During the nine months ended September 30, 2021, we issued 2,431,182 shares of common stock with a fair value of approximately $5.6 million to lenders for interest paid-in-kind, 248,200 shares with a fair value of $579,512 for services rendered, 1,035,996 shares with a fair value of $2,589,990 for conversions of debt principal and interest, 21,411 shares for stock option exercises (at an exercise price of $0.69 per share), 56,067 shares with a fair value of $114,298 for dividends paid-in-kind and 347,650 shares with a fair value of $551,198 for new convertible debt issuances and 36,290 shares of common stock for a non-cash warrant exercise. During this period, we also issued 1,558,266 warrants (three to five-year term at a $3.50 to $5.00 exercise price) to acquire common stock at a fair value of $2.0 million to lenders in conjunction with signing of new convertible loans and interest paid-in-kind (including the 400,000 warrants issued.disclosed above). In this period we also issued 200 shares of Series AA preferred stock and 200,100 warrants to acquire common stock (five year term and $3.50 exercise price) for settlement of liabilities, including accrued expense, accrued compensation to employees and non-convertible debt and related interest. The relative fair value of these warrants is $245,635. The Company also recognized a $23,004 loss on settlement of liabilities, which is included in losses on extinguishment of liabilities on the consolidated statement of operations.

 

During the nine months ended September 30, 2020, we issued to Series AA holders 87,518 shares of common stock for dividends totaling of $221,374 issued in stock in lieu of cash. During this period we also issued 1,202,118 shares of restricted common stock at a fair value of $2.8 million to accredited investors and consultants. 709,788 of the shares with a fair value of $1.8 million were issued for conversions of debt principal and interest; 315,830 of the shares with a fair value of $616,900 were issued for debt extensions, settlements and interest payments; 66,500 shares with a fair value of $127,855 were issued to settle an accrued liability; 85,000 shares with a fair value of $147,775 were issued with new convertible debt issuances; and 25,000 shares with a fair value of $87,963 were issued for services rendered.

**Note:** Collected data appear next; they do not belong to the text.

-- pv_equiv track=rewrite | github.com/faria-23/visual-analytics-final-project | services/color_extraction.py | _determine_overall_mood
-- ===== SOURCE A (Python) =====
-- from typing import List, Dict, Optional, Tuple, Union
--
-- def _determine_overall_mood(themes: List[str], cultural_context: str) -> str:
--     """Determine overall mood based on dominant psychology themes"""
--     try:
--         if not themes:
--             return "neutral"
--
--         # Mood mappings
--         mood_mappings = {
--             "energetic": ["Energy", "Enthusiasm", "Attention", "Cheerfulness", "Optimism"],
--             "calming": ["Calmness", "Passivity", "Openness", "Freshness", "Peace"],
--             "grounded": ["Earth", "Stability", "Natural", "Reliability", "Security"],
--             "elegant": ["Royalty", "Luxury", "Nobility", "Sophistication"],
--             "warm": ["Warmth", "Movement", "Spontaneity", "Comfort"],
--             "peaceful": ["Nature", "Health", "Growth", "Harmony", "Balance"]
--         }
--
--         # Score each mood
--         mood_scores = {}
--         for mood, mood_themes in mood_mappings.items():
--             score = sum(1 for theme in themes if theme in mood_themes)
--             if score > 0:
--                 mood_scores[mood] = score
--
--         if mood_scores:
--             best_mood = max(mood_scores.items(), key=lambda x: x[1])
--             return f"{best_mood[0]} ({best_mood[1]} matching themes)"
--
--         return f"dominated by {themes[0].lower()} themes"
--
--     except Exception:
--         return "unclassified"
-- ===== SOURCE B (Python) =====
-- from typing import List
--
-- _MOOD_MAPPINGS = [
--     ("energetic", ["Energy", "Enthusiasm", "Attention", "Cheerfulness", "Optimism"]),
--     ("calming", ["Calmness", "Passivity", "Openness", "Freshness", "Peace"]),
--     ("grounded", ["Earth", "Stability", "Natural", "Reliability", "Security"]),
--     ("elegant", ["Royalty", "Luxury", "Nobility", "Sophistication"]),
--     ("warm", ["Warmth", "Movement", "Spontaneity", "Comfort"]),
--     ("peaceful", ["Nature", "Health", "Growth", "Harmony", "Balance"]),
-- ]
--
-- # inverted index: theme -> mood (built once; the mood lists are disjoint)
-- _THEME_TO_MOOD = {t: mood for mood, themes in _MOOD_MAPPINGS for t in themes}
--
--
-- def _determine_overall_mood(themes: List[str], cultural_context: str) -> str:
--     """Determine overall mood based on dominant psychology themes"""
--     if not themes:
--         return "neutral"
--     # one pass over the input: count hits per mood via the inverted index
--     counts = {}
--     for theme in themes:
--         mood = _THEME_TO_MOOD.get(theme)
--         if mood is not None:
--             counts[mood] = counts.get(mood, 0) + 1
--     # winner scan in declaration order; strict '>' keeps the first maximum,
--     # matching max() over the ordered scores
--     best_mood = None
--     best_score = 0
--     for mood, _ in _MOOD_MAPPINGS:
--         c = counts.get(mood, 0)
--         if c > best_score:
--             best_mood, best_score = mood, c
--     if best_mood is not None:
--         return f"{best_mood} ({best_score} matching themes)"
--     return f"dominated by {themes[0].lower()} themes"
-- ===== Notes on version B (the rewrite author's own statement) =====
-- stated objective: faster
-- what changed: Replaces A's six per-mood membership passes over themes (scores dict + max()) by a precomputed inverted theme-to-mood index, a single counting pass over themes, and a winner scan in declaration order that reproduces max()'s first-maximal tie-breaking.
import Mathlib
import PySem

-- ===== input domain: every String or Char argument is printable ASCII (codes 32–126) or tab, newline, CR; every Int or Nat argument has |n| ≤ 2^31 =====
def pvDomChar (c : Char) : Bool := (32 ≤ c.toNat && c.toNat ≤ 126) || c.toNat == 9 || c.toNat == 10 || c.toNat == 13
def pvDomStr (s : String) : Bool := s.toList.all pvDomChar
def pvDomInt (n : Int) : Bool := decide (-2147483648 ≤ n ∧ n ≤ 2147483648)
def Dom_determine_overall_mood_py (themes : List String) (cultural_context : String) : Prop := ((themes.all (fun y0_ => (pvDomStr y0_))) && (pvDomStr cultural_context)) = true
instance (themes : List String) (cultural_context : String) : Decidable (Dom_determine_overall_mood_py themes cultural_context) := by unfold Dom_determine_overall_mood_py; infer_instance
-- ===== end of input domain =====

-- B replaces A's six per-mood passes over `themes` by one pass through an inverted
-- theme→mood index plus a winner scan in declaration order (objective: faster; measured).

-- ===== PORT A =====
-- the literal mood_mappings dict of A (insertion order), shared data of both ports
def pvMoodMappings : List (String × List String) :=
  [("energetic", ["Energy", "Enthusiasm", "Attention", "Cheerfulness", "Optimism"]),
   ("calming",   ["Calmness", "Passivity", "Openness", "Freshness", "Peace"]),
   ("grounded",  ["Earth", "Stability", "Natural", "Reliability", "Security"]),
   ("elegant",   ["Royalty", "Luxury", "Nobility", "Sophistication"]),
   ("warm",      ["Warmth", "Movement", "Spontaneity", "Comfort"]),
   ("peaceful",  ["Nature", "Health", "Growth", "Harmony", "Balance"])]

def determine_overall_mood_py (themes : List String) (cultural_context : String) : String :=
  if themes = [] then "neutral"
  else
    -- mood_scores: for each mood, sum(1 for theme in themes if theme in mood_themes); keep if > 0
    let mood_scores : PySem.Dict String Int :=
      pvMoodMappings.foldl (fun d p =>
        let score : Int := themes.foldl (fun s t => if p.2.contains t then s + 1 else s) 0
        if 0 < score then d.insert p.1 score else d) PySem.Dict.empty
    if mood_scores.items ≠ [] then
      match PySem.List.max? mood_scores.items (fun x => x.2) with
      | some best => best.1 ++ " (" ++ PySem.Int.toStr best.2 ++ " matching themes)"
      | none => "unclassified"   -- unreachable (items ≠ []); Python's except arm
    else
      match PySem.List.pyGet? themes 0 with
      | some t0 => "dominated by " ++ PySem.Str.lower t0 ++ " themes"
      | none => "unclassified"   -- unreachable (themes ≠ []); Python's except arm

-- ===== PORT B =====
-- inverted index: theme -> mood (the dict comprehension over pvMoodMappings)
def pvMoodIndex : PySem.Dict String String :=
  pvMoodMappings.foldl (fun d p => p.2.foldl (fun d' t => d'.insert t p.1) d) PySem.Dict.empty

def determine_overall_mood_py_alt (themes : List String) (cultural_context : String) : String :=
  match themes with
  | [] => "neutral"
  | t0 :: _ =>
    -- one pass: counts[mood] = counts.get(mood, 0) + 1 on an index hit
    let counts : PySem.Dict String Int :=
      themes.foldl (fun d t =>
        match pvMoodIndex.get? t with
        | some mood => d.insert mood (d.getD mood 0 + 1)
        | none => d) PySem.Dict.empty
    -- winner scan in declaration order; strict '<' keeps the first maximum
    let best : Option String × Int :=
      pvMoodMappings.foldl (fun b p =>
        let c := counts.getD p.1 0
        if b.2 < c then (some p.1, c) else b) (none, 0)
    match best.1 with
    | some m => m ++ " (" ++ PySem.Int.toStr best.2 ++ " matching themes)"
    | none => "dominated by " ++ PySem.Str.lower t0 ++ " themes"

During this period, we also issued 4,168,531 warrants (three-year or five-year term at a $3.50 exercise price) to acquire common stock at a fair value of $5.6 million to lenders in conjunction with signing of new convertible loans and debt extensions and settlement. In this period we also converted $110,000 of debt into 44 shares of Series AA preferred stock and 44,000 warrants to acquire common stock (five-year term and $3.50 exercise price). The relative fair value of warrants is $38,783.